V, Verify Your Plan with Action. First, estimate your answer. Our estimate here is about two
dollars. Then carry out your plan. X plus fourteen dollars and fifty cents is equal to seventeen
dollars. We solve with subtraction to isolate the variable. We keep our equation balanced by
subtracting fourteen dollars and fifty cents from each side of the equation. We find the value of
our unknown, which is x, which is two dollars and fifty cents.
E, Examine Your Results. Does your answer make sense? Compare you answer to the question.
Yes, because we were looking for the amount of money Maria needs.
Is your answer reasonable? Compare your answer to the estimate. Yes, because it is close to the
estimate of two dollars.
Is your answer accurate? Check your work. Yes.
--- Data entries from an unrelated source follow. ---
-- pv_equiv track=rewrite | github.com/joshanashakya/dissertation | workspace/dataset/java-python/GeeksForGeeks/2191/A/2.py | totalPairs
-- ===== SOURCE A (Python) =====
-- def digitSum(n):
--
--     Sum = 0
--     while n > 0:
--         Sum += n % 10
--         n = n // 10
--
--     return Sum
--
-- def totalPairs(arr1, arr2, n, m):
--
--     # set is used to avoid duplicate pairs
--     s = set()
--
--     for i in range(0, n):
--         for j in range(0, m):
--
--             # check sum of digits
--             # of both the elements
--             if digitSum(arr1[i]) == digitSum(arr2[j]):
--
--                 if arr1[i] < arr2[j]:
--                     s.add((arr1[i], arr2[j]))
--                 else:
--                     s.add((arr2[j], arr1[i]))
--
--     # return size of the set
--     return len(s)
-- ===== SOURCE B (Python) =====
-- def digitSum(n):
--     Sum = 0
--     while n > 0:
--         Sum += n % 10
--         n = n // 10
--     return Sum
--
--
-- def totalPairs(arr1, arr2, n, m):
--     # Count by inclusion-exclusion over the distinct values instead of
--     # materialising a set of pairs: every digit-sum match between the
--     # distinct prefixes yields one pair, minus one for each unordered
--     # pair {x, y} (x < y, equal digit sums) with both values common to
--     # both sides, which would otherwise be counted twice.
--     u1 = set(arr1[:max(n, 0)])
--     u2 = set(arr2[:max(m, 0)])
--     matches = sum(1 for a in u1 for b in u2 if digitSum(a) == digitSum(b))
--     both = u1 & u2
--     overlaps = sum(1 for x in both for y in both
--                    if x < y and digitSum(x) == digitSum(y))
--     return matches - overlaps
-- ===== Notes on version B (the rewrite author's own statement) =====
-- stated objective: faster
-- what changed: B never materialises a set of (min,max) tuples: it dedups each prefix once and counts digit-sum matches between the distinct values directly, subtracting by inclusion-exclusion one count for each unordered pair {x<y} of equal-digit-sum values common to both sides (the pairs A's set would merge), so its cost depends on the number of distinct values, not n*m.
import Mathlib
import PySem
-- pv_equiv track=rewrite | github.com/DmitriiBogg/python_homework | assignment1/assignment1.py | titleize
-- ===== SOURCE A (Python) =====
-- def titleize(string):
--     words = string.split()
--     little_words = {"a", "on", "an", "the", "of", "and", "is", "in"}
--     new_string = []
--     for i, word in enumerate(words):
--         if i == 0 or i == len(words) -1:
--             new_string.append(word.capitalize())
--         elif word in little_words:
--             new_string.append(word)
--         else:
--             new_string.append(word.capitalize())
--     return " ".join(new_string) # this one was interesting
-- ===== SOURCE B (Python) =====
-- def titleize(string):
--     words = string.split()
--     little_words = {"a", "on", "an", "the", "of", "and", "is", "in"}
--     if not words:
--         return ""
--
--     def tail(ws):
--         # ws is the part of the sentence after the first word; its last
--         # element is the sentence's last word and is always capitalized.
--         if len(ws) == 1:
--             return ws[0].capitalize()
--         head = ws[0] if ws[0] in little_words else ws[0].capitalize()
--         return head + " " + tail(ws[1:])
--
--     if len(words) == 1:
--         return words[0].capitalize()
--     return words[0].capitalize() + " " + tail(words[1:])
-- ===== Notes on version B (the rewrite author's own statement) =====
-- stated objective: alternative
-- what changed: Replaces A's single indexed loop (enumerate + position test + list accumulator + join) with direct structural recursion over the word list: the first word is capitalized at the top level and a recursive helper processes the remaining words, capitalizing its final element and building the result string directly with explicit separators, without indices, an output list, or a join.
import Mathlib
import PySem

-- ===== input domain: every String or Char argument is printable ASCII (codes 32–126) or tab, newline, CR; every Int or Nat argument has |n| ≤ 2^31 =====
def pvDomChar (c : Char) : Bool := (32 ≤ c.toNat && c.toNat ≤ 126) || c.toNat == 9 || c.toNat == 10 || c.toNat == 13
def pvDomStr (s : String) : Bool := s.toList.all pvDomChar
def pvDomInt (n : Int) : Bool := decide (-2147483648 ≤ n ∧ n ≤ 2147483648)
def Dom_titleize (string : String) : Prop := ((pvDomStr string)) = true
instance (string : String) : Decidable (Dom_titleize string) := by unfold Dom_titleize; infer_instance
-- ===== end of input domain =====

-- B replaces A's indexed loop + list + join by direct structural recursion over the word list,
-- building the result string with explicit separators; same value, different decomposition.

-- str.capitalize() : first char uppercased, rest lowered (exact on ASCII)
def pyCapitalize (s : String) : String :=
  match s.toList with
  | [] => ""
  | c :: rest => String.ofList (PySem.Chars.upperChar c :: PySem.Chars.lower rest)

def littleWords : PySem.Set String :=
  PySem.Set.ofList ["a", "on", "an", "the", "of", "and", "is", "in"]

-- ===== PORT A =====
def titleize (string : String) : String :=
  let words := PySem.Str.split₀ string
  let new_string := (PySem.List.enumerate words).foldl (fun acc iw =>
    if iw.1 == 0 || iw.1 == (words.length : Int) - 1 then acc ++ [pyCapitalize iw.2]
    else if PySem.Set.contains littleWords iw.2 then acc ++ [iw.2]
    else acc ++ [pyCapitalize iw.2]) []
  PySem.Str.join " " new_string

-- ===== PORT B =====
-- 'tail' of Source B: the words after the first one; the [] case is unreachable in B
def titleizeTail (ws : List String) : String :=
  match ws with
  | [] => ""
  | [w] => pyCapitalize w
  | w :: rest =>
    (if PySem.Set.contains littleWords w then w else pyCapitalize w) ++ " " ++ titleizeTail rest

def titleize_alt (string : String) : String :=
  match PySem.Str.split₀ string with
  | [] => ""
  | [w] => pyCapitalize w
  | w :: rest => pyCapitalize w ++ " " ++ titleizeTail rest

-- ===== PRECONDITION & SPEC =====
def Spec_titleize (string : String) (out : String) : Prop := out = titleize_alt string
instance (string : String) (out : String) : Decidable (Spec_titleize string out) := by unfold Spec_titleize; infer_instance

-- ===== CLAIM (what is proved, stated in full; the proofs are below) =====
def Claim_equal_titleize : Prop := ∀ (string : String), Dom_titleize string → Spec_titleize string (titleize string)

-- ===== LEMMAS AND PROOFS =====

-- the per-word value A computes (proof-only helper)
def branchA (n : Int) (iw : Int × String) : String :=
  if iw.1 == 0 || iw.1 == n - 1 then pyCapitalize iw.2
  else if PySem.Set.contains littleWords iw.2 then iw.2
  else pyCapitalize iw.2

-- the per-word value B's tail computes on a non-last word (proof-only helper)
def hB (w : String) : String :=
  if PySem.Set.contains littleWords w then w else pyCapitalize w

-- the list of tokens B's tail joins (proof-only helper)
def mapB : List String → List String
  | [] => []
  | [w] => [pyCapitalize w]
  | w :: rest => hB w :: mapB rest

theorem A_fold_eq_map (words : List String) (acc : List String) :
    (PySem.List.enumerate words).foldl (fun acc iw =>
      if iw.1 == 0 || iw.1 == (words.length : Int) - 1 then acc ++ [pyCapitalize iw.2]
      else if PySem.Set.contains littleWords iw.2 then acc ++ [iw.2]
      else acc ++ [pyCapitalize iw.2]) acc
    = acc ++ (PySem.List.enumerate words).map (branchA (words.length : Int)) := by
  have hstep : (fun (acc : List String) (iw : Int × String) =>
      if iw.1 == 0 || iw.1 == (words.length : Int) - 1 then acc ++ [pyCapitalize iw.2]
      else if PySem.Set.contains littleWords iw.2 then acc ++ [iw.2]
      else acc ++ [pyCapitalize iw.2])
      = (fun acc iw => acc ++ [branchA (words.length : Int) iw]) := by
    funext a iw
    unfold branchA
    split
    · rfl
    · split <;> rfl
  rw [hstep, PySem.List.foldl_append_singleton_eq_map]

theorem strJoin_singleton (sep p : String) : PySem.Str.join sep [p] = p := by
  simp [PySem.Str.join, PySem.Chars.join_singleton]

theorem strJoin_cons_cons (sep p q : String) (rest : List String) :
    PySem.Str.join sep (p :: q :: rest) = p ++ sep ++ PySem.Str.join sep (q :: rest) := by
  simp [PySem.Str.join, PySem.Chars.join_cons_cons, String.ofList_append, String.append_assoc]

theorem mapB_ne_nil (ws : List String) (h : ws ≠ []) : mapB ws ≠ [] := by
  match ws with
  | [] => exact absurd rfl h
  | [w] => simp [mapB]
  | w :: x :: r => simp [mapB]

theorem tail_eq_join (ws : List String) (h : ws ≠ []) :
    titleizeTail ws = PySem.Str.join " " (mapB ws) := by
  match ws with
  | [] => exact absurd rfl h
  | [w] => rw [show mapB [w] = [pyCapitalize w] from rfl, strJoin_singleton]; rfl
  | w :: x :: r =>
    have ih := tail_eq_join (x :: r) (by simp)
    obtain ⟨q, rest', hq⟩ := List.exists_cons_of_ne_nil (mapB_ne_nil (x :: r) (by simp))
    show hB w ++ " " ++ titleizeTail (x :: r) = PySem.Str.join " " (hB w :: mapB (x :: r))
    rw [ih, hq, strJoin_cons_cons]

theorem mapB_getElem? (ws : List String) (j : Nat) :
    (mapB ws)[j]? = ws[j]?.map (fun w => if j + 1 = ws.length then pyCapitalize w else hB w) := by
  match ws with
  | [] => simp [mapB]
  | [w] =>
    match j with
    | 0 => simp [mapB]
    | j + 1 => simp [mapB]
  | w :: x :: r =>
    match j with
    | 0 =>
      simp [mapB]
    | k + 1 =>
      have ih := mapB_getElem? (x :: r) k
      show (mapB (x :: r))[k]? = _
      rw [ih]
      simp only [List.getElem?_cons_succ]
      by_cases hc : k + 1 = (x :: r).length
      · simp [hc]
      · simp [hc]

theorem lists_eq (w : String) (rest : List String) :
    (PySem.List.enumerate (w :: rest)).map (branchA ((w :: rest).length : Int)) =
      pyCapitalize w :: mapB rest := by
  apply List.ext_getElem?
  intro j
  rw [List.getElem?_map, PySem.List.getElem?_enumerate]
  match j with
  | 0 =>
    simp [branchA]
  | k + 1 =>
    simp only [List.getElem?_cons_succ, mapB_getElem?]
    by_cases hk : k < rest.length
    · have h1 : rest[k]? = some rest[k] := List.getElem?_eq_getElem hk
      rw [h1]
      simp only [Option.map_some, Option.some.injEq, zero_add]
      unfold branchA hB
      by_cases hlast : k + 1 = rest.length
      · split_ifs with hc1 hc2 hc3 <;>
          simp only [Bool.or_eq_true, beq_iff_eq] at hc1 <;>
          first | rfl | (exfalso; omega) | (exfalso; rcases hc1 with h | h <;> simp at h <;> omega) | (exfalso; exact hc1 (Or.inr (by simp only [List.length_cons]; push_cast; omega)))
      · split_ifs with hc1 hc2 hc3 <;>
          simp only [Bool.or_eq_true, beq_iff_eq] at hc1 <;>
          first | rfl | (exfalso; omega) | (exfalso; rcases hc1 with h | h <;> simp at h <;> omega)
    · have h1 : rest[k]? = none := List.getElem?_eq_none (by omega)
      rw [h1]
      rfl

-- ===== VERDICT (by name: the statement is the Claim_ definition above) =====
theorem titleize_spec : Claim_equal_titleize := by
  intro s _
  unfold Spec_titleize titleize titleize_alt
  match hw : PySem.Str.split₀ s with
  | [] =>
    show PySem.Str.join " " _ = ""
    simp [PySem.List.enumerate, PySem.Str.join, PySem.Chars.join, List.intercalate]
  | [w] =>
    show PySem.Str.join " " ((PySem.List.enumerate [w]).foldl _ []) = pyCapitalize w
    rw [A_fold_eq_map, List.nil_append]
    have : (PySem.List.enumerate [w]).map (branchA (([w] : List String).length : Int))
        = [pyCapitalize w] := by
      simp [PySem.List.enumerate_cons, PySem.List.enumerate_nil, branchA]
    rw [this, strJoin_singleton]
  | w :: x :: r =>
    show PySem.Str.join " " ((PySem.List.enumerate (w :: x :: r)).foldl _ [])
        = pyCapitalize w ++ " " ++ titleizeTail (x :: r)
    rw [A_fold_eq_map, List.nil_append, lists_eq w (x :: r)]
    obtain ⟨q, rest', hq⟩ := List.exists_cons_of_ne_nil (mapB_ne_nil (x :: r) (by simp))
    rw [tail_eq_join (x :: r) (by simp), hq, strJoin_cons_cons]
Write your answer in a complete sentence. Maria still needs two dollars and fifty cents to buy
jeans.
CLOSURE
Now let’s go back and discuss the essential questions from this lesson.
Our first question was, why do we use variables in solving equations? Variables take the place
of unknown values in equations.
Number Two, what are the goals when solving equations? Isolate the variable and balance the
equation.
Number Three, in an addition equation, how do we isolate the variable? In an addition equation,
we use subtraction to isolate the variable.